Problem
Below is a listing. Set down exactly the lines from the one containing "(hall : ∀ i" through the one containing "rw [if_pos hbeq, hbeq, Bool.true_and]", both ends included, and leave out the rest.
[Material for this task]
-- first while-loop of A (strip 'a's from both ends in lockstep, counting)
def calcALoop1 (cs : List Char) (l r lc rc : Int) : Nat → Bool
  | 0 => false
  | fuel + 1 =>
    match PySem.List.pyGet? cs l with
    | none => false
    | some cl =>
      let l := if cl == 'a' then l + 1 else l
      let lc := if cl == 'a' then lc + 1 else lc
      match PySem.List.pyGet? cs r with
      | none => false
      | some cr =>
        let r := if cr == 'a' then r - 1 else r
        let rc := if cr == 'a' then rc + 1 else rc
        if l ≥ r then
          if lc > rc then false else true
        else
          match PySem.List.pyGet? cs l, PySem.List.pyGet? cs r with
          | some cl2, some cr2 =>
            if cl2 != 'a' && cr2 != 'a' then
              if lc > rc then false else calcALoop2 cs l r (cs.length + 1)
            else calcALoop1 cs l r lc rc fuel
          | _, _ => false

def calc_py (S : String) : Bool :=
  let cs := S.toList
  calcALoop1 cs 0 ((cs.length : Int) - 1) 0 0 (cs.length + 1)

-- ===== PORT B =====
-- _arun of Source B: length of the leading run of 'a' characters
def countA : List Char → Nat
  | [] => 0
  | c :: t => if c == 'a' then countA t + 1 else 0

def calc_py_alt (S : String) : Bool :=
  let cs := S.toList
  let n := cs.length
  let lc := countA cs
  let rc := countA cs.reverse
  if lc > rc then false
  else
    let core := PySem.List.slice cs (some (lc : Int)) (some ((n : Int) - (rc : Int)))
    core == core.reverse

-- ===== PRECONDITION & SPEC =====
-- Pre_ excludes only the empty string, on which A raises IndexError (it reads S[0]).
def Pre_calc_py (S : String) : Prop := S ≠ ""
instance (S : String) : Decidable (Pre_calc_py S) := by unfold Pre_calc_py; infer_instance

def pvWitness_calc_py : String := "ab"

-- On the empty string A raises IndexError while B returns True.
def Raises_calc_py (S : String) : Prop := S = ""
instance (S : String) : Decidable (Raises_calc_py S) := by unfold Raises_calc_py; infer_instance
def pvRaiseWitness_calc_py : String := ""
def pvRaiseWitnessOut_calc_py : Bool := true

def Spec_calc_py (S : String) (out : Bool) : Prop := out = calc_py_alt S
instance (S : String) (out : Bool) : Decidable (Spec_calc_py S out) := by unfold Spec_calc_py; infer_instance

-- ===== CLAIM (what is proved, stated in full; the proofs are below) =====
def Claim_equal_calc_py : Prop := ∀ (S : String), Dom_calc_py S → Pre_calc_py S → Spec_calc_py S (calc_py S)
def Claim_raises_calc_py : Prop := (∀ (S : String), Dom_calc_py S → Raises_calc_py S → ¬ Pre_calc_py S) ∧ (Dom_calc_py (pvRaiseWitness_calc_py) ∧ Raises_calc_py (pvRaiseWitness_calc_py) ∧ calc_py_alt (pvRaiseWitness_calc_py) = pvRaiseWitnessOut_calc_py)

-- ===== LEMMAS AND PROOFS =====

theorem beq_list_eq_decide (x y : List Char) : (x == y) = decide (x = y) := by
  by_cases h : x = y <;> simp [h]

theorem beq_char_eq_decide (x y : Char) : (x == y) = decide (x = y) := by
  by_cases h : x = y <;> simp [h]

theorem palCheck_peel (a b : Char) (mid : List Char) :
    ((a :: (mid ++ [b])) == (a :: (mid ++ [b])).reverse)
      = ((a == b) && (mid == mid.reverse)) := by
  have hrev : (a :: (mid ++ [b])).reverse = b :: (mid.reverse ++ [a]) := by simp
  rw [hrev, beq_list_eq_decide, beq_list_eq_decide, beq_char_eq_decide, ← Bool.decide_and]
  apply decide_eq_decide.mpr
  constructor
  · intro h
    have h1 : a = b := by injection h
    have h2 : mid ++ [b] = mid.reverse ++ [a] := by injection h
    subst h1
    exact ⟨rfl, by simpa using h2⟩
  · rintro ⟨rfl, h2⟩
    rw [List.cons.injEq]
    exact ⟨rfl, by rw [← h2]⟩

theorem countA_le (cs : List Char) : countA cs ≤ cs.length := by
  induction cs with
  | nil => simp [countA]
  | cons c t ih => by_cases h : c = 'a' <;> simp [countA, h] <;> omega

theorem getElem_lt_countA (cs : List Char) (i : Nat) (h : i < countA cs)
    (h2 : i < cs.length) : cs[i] = 'a' := by
  induction cs generalizing i with
  | nil => simp at h2
  | cons c t ih =>
    by_cases hc : c = 'a'
    · cases i with
      | zero => simpa using hc
      | succ j =>
        simp only [countA, hc] at h
        simp only [beq_self_eq_true, if_pos] at h
        simpa using ih j (by omega) (by simpa using h2)
    · simp [countA, hc] at h

theorem getElem_countA_ne (cs : List Char) (h : countA cs < cs.length) :
    cs[countA cs] ≠ 'a' := by
  induction cs with
  | nil => simp at h
  | cons c t ih =>
    by_cases hc : c = 'a'
    · simp only [countA, hc, beq_self_eq_true, if_pos] at h ⊢
      simpa using ih (by simpa using h)
    · simpa [countA, hc] using hc

theorem countA_le_of_ne (cs : List Char) (i : Nat) (h2 : i < cs.length)
    (h : cs[i] ≠ 'a') : countA cs ≤ i := by
  by_contra hlt
  exact h (getElem_lt_countA cs i (by omega) h2)

theorem countA_eq_length_of_all (cs : List Char)
    (hall : ∀ i (h : i < cs.length), cs[i] = 'a') : countA cs = cs.length := by
  induction cs with
  | nil => simp [countA]
  | cons c t ih =>
    have hc : c = 'a' := by simpa using hall 0 (by simp)
    have ht := ih (fun i h => by simpa using hall (i+1) (by simpa using h))
    simp [countA, hc, ht]

theorem core_cons (cs : List Char) (l r : Nat) (hlr : l ≤ r) (hr : r < cs.length) :
    (cs.drop l).take (r + 1 - l) = cs[l]'(by omega) :: (cs.drop (l+1)).take (r - l) := by
  rw [List.drop_eq_getElem_cons (by omega)]
  rw [show r + 1 - l = (r - l) + 1 by omega]
  rfl

theorem core_concat (cs : List Char) (l r : Nat) (hlr : l < r) (hr : r < cs.length) :
    (cs.drop (l+1)).take (r - l) = (cs.drop (l+1)).take (r - l - 1) ++ [cs[r]'hr] := by
  rw [show r - l = (r - l - 1) + 1 by omega, List.take_succ]
  congr 1
  rw [List.getElem?_drop]
  rw [show l + 1 + (r - l - 1) = r by omega]
  simp [hr]

-- the second loop computes reverse-and-compare of the slice cs[l..r]
theorem pyGet?_nat (cs : List Char) (l : Nat) (hl : l < cs.length) :
    PySem.List.pyGet? cs (l : Int) = some (cs[l]'hl) := by
  simp [PySem.List.pyGet?_natCast, List.getElem?_eq_getElem, hl]

theorem loop2_main (cs : List Char) :
    ∀ (fuel l r : Nat), l < r → r < cs.length → r - l ≤ fuel →
    calcALoop2 cs (l : Int) (r : Int) fuel
      = ((cs.drop l).take (r + 1 - l) == ((cs.drop l).take (r + 1 - l)).reverse) := by
  intro fuel
  induction fuel with
  | zero => intro l r h1 h2 h3; omega
  | succ f ih =>
    intro l r h1 h2 h3
    have hl : l < cs.length := by omega
    have hcore : (cs.drop l).take (r + 1 - l)
        = cs[l]'hl :: ((cs.drop (l+1)).take (r - l - 1) ++ [cs[r]'h2]) := by
      rw [core_cons cs l r (by omega) h2, core_concat cs l r h1 h2]
    rw [hcore, palCheck_peel]
    simp only [calcALoop2, pyGet?_nat cs l hl, pyGet?_nat cs r h2]
    by_cases heq : (cs[l]'hl) = (cs[r]'h2)
    · have hbeq : ((cs[l]'hl) == (cs[r]'h2)) = true := by simp [heq]
      rw [if_pos hbeq, hbeq, Bool.true_and]
      rcases (show r = l + 1 ∨ r = l + 2 ∨ l + 2 < r by omega) with hr | hr | hr
      · subst hr
        rw [if_pos (show (l:Int) + 1 ≥ ((l+1 : Nat) : Int) - 1 by push_cast; omega)]
        have hc1 : (l:Int) + 1 = ((l+1 : Nat) : Int) := by omega
        have hc2 : ((l+1 : Nat) : Int) - 1 = ((l : Nat) : Int) := by push_cast; omega
        rw [hc1, hc2, pyGet?_nat cs (l+1) (by omega), pyGet?_nat cs l hl]
        have h0 : l + 1 - l - 1 = 0 := by omega
        simp [h0, ← heq]
      · subst hr
        rw [if_pos (show (l:Int) + 1 ≥ ((l+2 : Nat) : Int) - 1 by push_cast; omega)]
        have hc1 : (l:Int) + 1 = ((l+1 : Nat) : Int) := by omega
        have hc2 : ((l+2 : Nat) : Int) - 1 = ((l+1 : Nat) : Int) := by push_cast; omega
        rw [hc1, hc2, pyGet?_nat cs (l+1) (by omega)]
        have h1' : l + 2 - l - 1 = l + 1 + 1 - (l + 1) := by omega
        rw [h1', core_cons cs (l+1) (l+1) (by omega) (by omega)]
        simp [hbeq]
      · rw [if_neg (show ¬ ((l:Int) + 1 ≥ (r:Int) - 1) by omega)]
        have hc1 : (l:Int) + 1 = ((l+1 : Nat) : Int) := by omega
        have hc2 : (r:Int) - 1 = ((r-1 : Nat) : Int) := by omega
        rw [hc1, hc2, ih (l+1) (r-1) (by omega) (by omega) (by omega)]
        have harith : r - 1 + 1 - (l + 1) = r - l - 1 := by omega
        rw [harith]
    · have hbeq : ((cs[l]'hl) == (cs[r]'h2)) = false := by simp [heq]
      rw [if_neg (by simp [hbeq]), hbeq, Bool.false_and]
[/Material for this task]
Task solution
    (hall : ∀ i (h : i < cs.length), cs[i] = 'a') : countA cs = cs.length := by
  induction cs with
  | nil => simp [countA]
  | cons c t ih =>
    have hc : c = 'a' := by simpa using hall 0 (by simp)
    have ht := ih (fun i h => by simpa using hall (i+1) (by simpa using h))
    simp [countA, hc, ht]

theorem core_cons (cs : List Char) (l r : Nat) (hlr : l ≤ r) (hr : r < cs.length) :
    (cs.drop l).take (r + 1 - l) = cs[l]'(by omega) :: (cs.drop (l+1)).take (r - l) := by
  rw [List.drop_eq_getElem_cons (by omega)]
  rw [show r + 1 - l = (r - l) + 1 by omega]
  rfl

theorem core_concat (cs : List Char) (l r : Nat) (hlr : l < r) (hr : r < cs.length) :
    (cs.drop (l+1)).take (r - l) = (cs.drop (l+1)).take (r - l - 1) ++ [cs[r]'hr] := by
  rw [show r - l = (r - l - 1) + 1 by omega, List.take_succ]
  congr 1
  rw [List.getElem?_drop]
  rw [show l + 1 + (r - l - 1) = r by omega]
  simp [hr]

-- the second loop computes reverse-and-compare of the slice cs[l..r]
theorem pyGet?_nat (cs : List Char) (l : Nat) (hl : l < cs.length) :
    PySem.List.pyGet? cs (l : Int) = some (cs[l]'hl) := by
  simp [PySem.List.pyGet?_natCast, List.getElem?_eq_getElem, hl]

theorem loop2_main (cs : List Char) :
    ∀ (fuel l r : Nat), l < r → r < cs.length → r - l ≤ fuel →
    calcALoop2 cs (l : Int) (r : Int) fuel
      = ((cs.drop l).take (r + 1 - l) == ((cs.drop l).take (r + 1 - l)).reverse) := by
  intro fuel
  induction fuel with
  | zero => intro l r h1 h2 h3; omega
  | succ f ih =>
    intro l r h1 h2 h3
    have hl : l < cs.length := by omega
    have hcore : (cs.drop l).take (r + 1 - l)
        = cs[l]'hl :: ((cs.drop (l+1)).take (r - l - 1) ++ [cs[r]'h2]) := by
      rw [core_cons cs l r (by omega) h2, core_concat cs l r h1 h2]
    rw [hcore, palCheck_peel]
    simp only [calcALoop2, pyGet?_nat cs l hl, pyGet?_nat cs r h2]
    by_cases heq : (cs[l]'hl) = (cs[r]'h2)
    · have hbeq : ((cs[l]'hl) == (cs[r]'h2)) = true := by simp [heq]
      rw [if_pos hbeq, hbeq, Bool.true_and]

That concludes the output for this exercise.